• _Exercise objective_
Stopping right after the line with "for token in", please reproduce the material below exactly from its first line.

• _Record set_
━━━
-- pv_equiv track=rewrite | github.com/basf/metis-backend | metis_backend/structures/__init__.py | html_formula
-- ===== SOURCE A (Python) =====
-- def html_formula(given_string):
--
--     sub, formula = False, ''
--
--     for token in given_string:
--         if token.isdigit() or token == '.' or token == '-':
--             if not sub:
--                 formula += '<sub>'
--                 sub = True
--         else:
--             if sub and token != 'd':
--                 formula += '</sub>'
--                 sub = False
--         formula += token
--
--     if sub:
--         formula += '</sub>'
--
--     return formula
-- ===== SOURCE B (Python) =====
-- import re
--
-- def html_formula(given_string):
--     return re.sub(r'[0-9.\-][0-9.\-d]*',
--                   lambda m: '<sub>' + m.group(0) + '</sub>',
--                   given_string)
-- ===== Notes on version B (the rewrite author's own statement) =====
-- stated objective: idiomatic
-- what changed: Replaced the explicit sub-flag state machine with a single declarative re.sub over the pattern [0-9.\-][0-9.\-d]* that wraps each maximal subscript run.
import Mathlib
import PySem

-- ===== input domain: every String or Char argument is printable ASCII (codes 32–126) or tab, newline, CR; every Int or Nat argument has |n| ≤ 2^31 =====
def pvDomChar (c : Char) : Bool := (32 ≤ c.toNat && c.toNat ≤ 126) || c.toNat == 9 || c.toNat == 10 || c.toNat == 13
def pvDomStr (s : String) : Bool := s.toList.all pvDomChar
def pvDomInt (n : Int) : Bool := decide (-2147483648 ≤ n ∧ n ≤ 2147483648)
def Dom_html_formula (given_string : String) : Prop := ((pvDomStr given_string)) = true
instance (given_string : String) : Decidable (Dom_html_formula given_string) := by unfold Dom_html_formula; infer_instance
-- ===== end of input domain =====

-- B replaces A's explicit sub-flag state machine by one declarative regex substitution (idiomatic).

-- ===== PORT A =====
-- a character that opens/extends a subscript run: digit, '.' or '-' (exact on ASCII domain)
def pvOpener (c : Char) : Bool := c.isDigit || c = '.' || c = '-'

-- A's loop: state (sub, formula), one step per character, then the trailing close tag
def pvGoA (sub : Bool) (formula : List Char) : List Char → List Char
  | [] => if sub then formula ++ "</sub>".toList else formula
  | token :: rest =>
      if pvOpener token then
        pvGoA true (formula ++ (if sub then [] else "<sub>".toList) ++ [token]) rest
      else if sub && token ≠ 'd' then
        pvGoA false (formula ++ "</sub>".toList ++ [token]) rest
      else
        pvGoA sub (formula ++ [token]) rest

def html_formula (given_string : String) : String :=
  String.mk (pvGoA false [] given_string.toList)

-- ===== PORT B =====
-- continuation class of the regex: [0-9.\-d]
def pvCont (c : Char) : Bool := pvOpener c || c = 'd'

-- re.sub scanner: at each position, either a maximal match [0-9.\-][0-9.\-d]* is wrapped, or the char is copied
def pvGoB : List Char → List Char
  | [] => []
  | c :: rest =>
      if pvOpener c then
        "<sub>".toList ++ c :: rest.takeWhile pvCont ++ "</sub>".toList ++ pvGoB (rest.dropWhile pvCont)
      else
        c :: pvGoB rest
  termination_by l => l.length
  decreasing_by
    · exact Nat.lt_succ_of_le (by simpa using List.length_dropWhile_le pvCont rest)
    · simp

def html_formula_alt (given_string : String) : String :=
  String.mk (pvGoB given_string.toList)

-- ===== PRECONDITION & SPEC =====
def Spec_html_formula (given_string : String) (out : String) : Prop := out = html_formula_alt given_string
instance (given_string : String) (out : String) : Decidable (Spec_html_formula given_string out) := by unfold Spec_html_formula; infer_instance

-- ===== CLAIM (what is proved, stated in full; the proofs are below) =====
def Claim_equal_html_formula : Prop := ∀ (given_string : String), Dom_html_formula given_string → Spec_html_formula given_string (html_formula given_string)

-- ===== LEMMAS AND PROOFS =====

-- the accumulator factors out of A's loop
theorem pvGoA_acc (l : List Char) : ∀ (sub : Bool) (acc : List Char),
    pvGoA sub acc l = acc ++ pvGoA sub [] l := by
  induction l with
  | nil => intro sub acc; cases sub <;> simp [pvGoA]
  | cons c rest ih =>
      intro sub acc
      by_cases h : pvOpener c = true
      · have e1 : ∀ acc' : List Char, pvGoA sub acc' (c :: rest)
            = pvGoA true (acc' ++ (if sub then [] else "<sub>".toList) ++ [c]) rest := by
          intro acc'; simp [pvGoA, h]
        rw [e1 acc, ih]; conv_rhs => rw [e1 [], ih]
        simp
      · cases sub with
        | false =>
            have e1 : ∀ acc' : List Char, pvGoA false acc' (c :: rest)
                = pvGoA false (acc' ++ [c]) rest := by
              intro acc'; simp [pvGoA, h]
            rw [e1 acc, ih]; conv_rhs => rw [e1 [], ih]
            simp
        | true =>
            by_cases hd : c = 'd'
            · have e1 : ∀ acc' : List Char, pvGoA true acc' (c :: rest)
                  = pvGoA true (acc' ++ [c]) rest := by
                intro acc'; simp [pvGoA, h, hd]
              rw [e1 acc, ih]; conv_rhs => rw [e1 [], ih]
              simp
            · have e1 : ∀ acc' : List Char, pvGoA true acc' (c :: rest)
                  = pvGoA false (acc' ++ "</sub>".toList ++ [c]) rest := by
                intro acc'; simp [pvGoA, h, hd]
              rw [e1 acc, ih]; conv_rhs => rw [e1 [], ih]
              simp

-- joint characterisation: A's loop in either state equals B's scanner (plus run tail in the open state)
theorem pvGoA_eq_goB (n : ℕ) : ∀ (l : List Char), l.length ≤ n →
    pvGoA false [] l = pvGoB l ∧
    pvGoA true [] l = l.takeWhile pvCont ++ "</sub>".toList ++ pvGoB (l.dropWhile pvCont) := by
  induction n with
  | zero =>
      intro l hl
      have : l = [] := List.eq_nil_of_length_eq_zero (Nat.le_zero.mp hl)
      subst this; simp [pvGoA, pvGoB]
  | succ n ih =>
      intro l hl
      match l with
      | [] => simp [pvGoA, pvGoB]
      | c :: rest =>
        have hr : rest.length ≤ n := Nat.lt_succ_iff.mp (by simpa using hl)
        have h1 := (ih rest hr).1
        have h2 := (ih rest hr).2
        constructor
        · by_cases h : pvOpener c = true
          · have step : pvGoA false [] (c :: rest)
                = pvGoA true ("<sub>".toList ++ [c]) rest := by
              simp [pvGoA, h]
            rw [step, pvGoA_acc rest true ("<sub>".toList ++ [c]), h2]
            simp [pvGoB, h]
          · have step : pvGoA false [] (c :: rest) = pvGoA false [c] rest := by
              simp [pvGoA, h]
            rw [step, pvGoA_acc rest false [c], h1]
            simp [pvGoB, h]
        · by_cases h : pvOpener c = true
          · have hc : pvCont c = true := by simp [pvCont, h]
            have step : pvGoA true [] (c :: rest) = pvGoA true [c] rest := by
              simp [pvGoA, h]
            rw [step, pvGoA_acc rest true [c], h2]
            simp [List.takeWhile_cons, List.dropWhile_cons, hc]
          · by_cases hd : c = 'd'
            · have hc : pvCont c = true := by simp [pvCont, hd]
              have step : pvGoA true [] (c :: rest) = pvGoA true [c] rest := by
                simp [pvGoA, h, hd]
              rw [step, pvGoA_acc rest true [c], h2]
              simp [List.takeWhile_cons, List.dropWhile_cons, hc]
            · have hc : pvCont c = false := by simp [pvCont, h, hd]
              have step : pvGoA true [] (c :: rest)
                  = pvGoA false ("</sub>".toList ++ [c]) rest := by
                simp [pvGoA, h, hd]
              rw [step, pvGoA_acc rest false ("</sub>".toList ++ [c]), h1]
              simp [pvGoB, List.takeWhile_cons, List.dropWhile_cons, hc, h]

-- ===== VERDICT (by name: the statement is the Claim_ definition above) =====
theorem html_formula_spec : Claim_equal_html_formula := by
  intro s _
  unfold Spec_html_formula html_formula html_formula_alt
  rw [(pvGoA_eq_goB s.toList.length s.toList le_rfl).1]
━━━
• _Task response_
-- pv_equiv track=rewrite | github.com/basf/metis-backend | metis_backend/structures/__init__.py | html_formula
-- ===== SOURCE A (Python) =====
-- def html_formula(given_string):
--
--     sub, formula = False, ''
--
--     for token in given_string:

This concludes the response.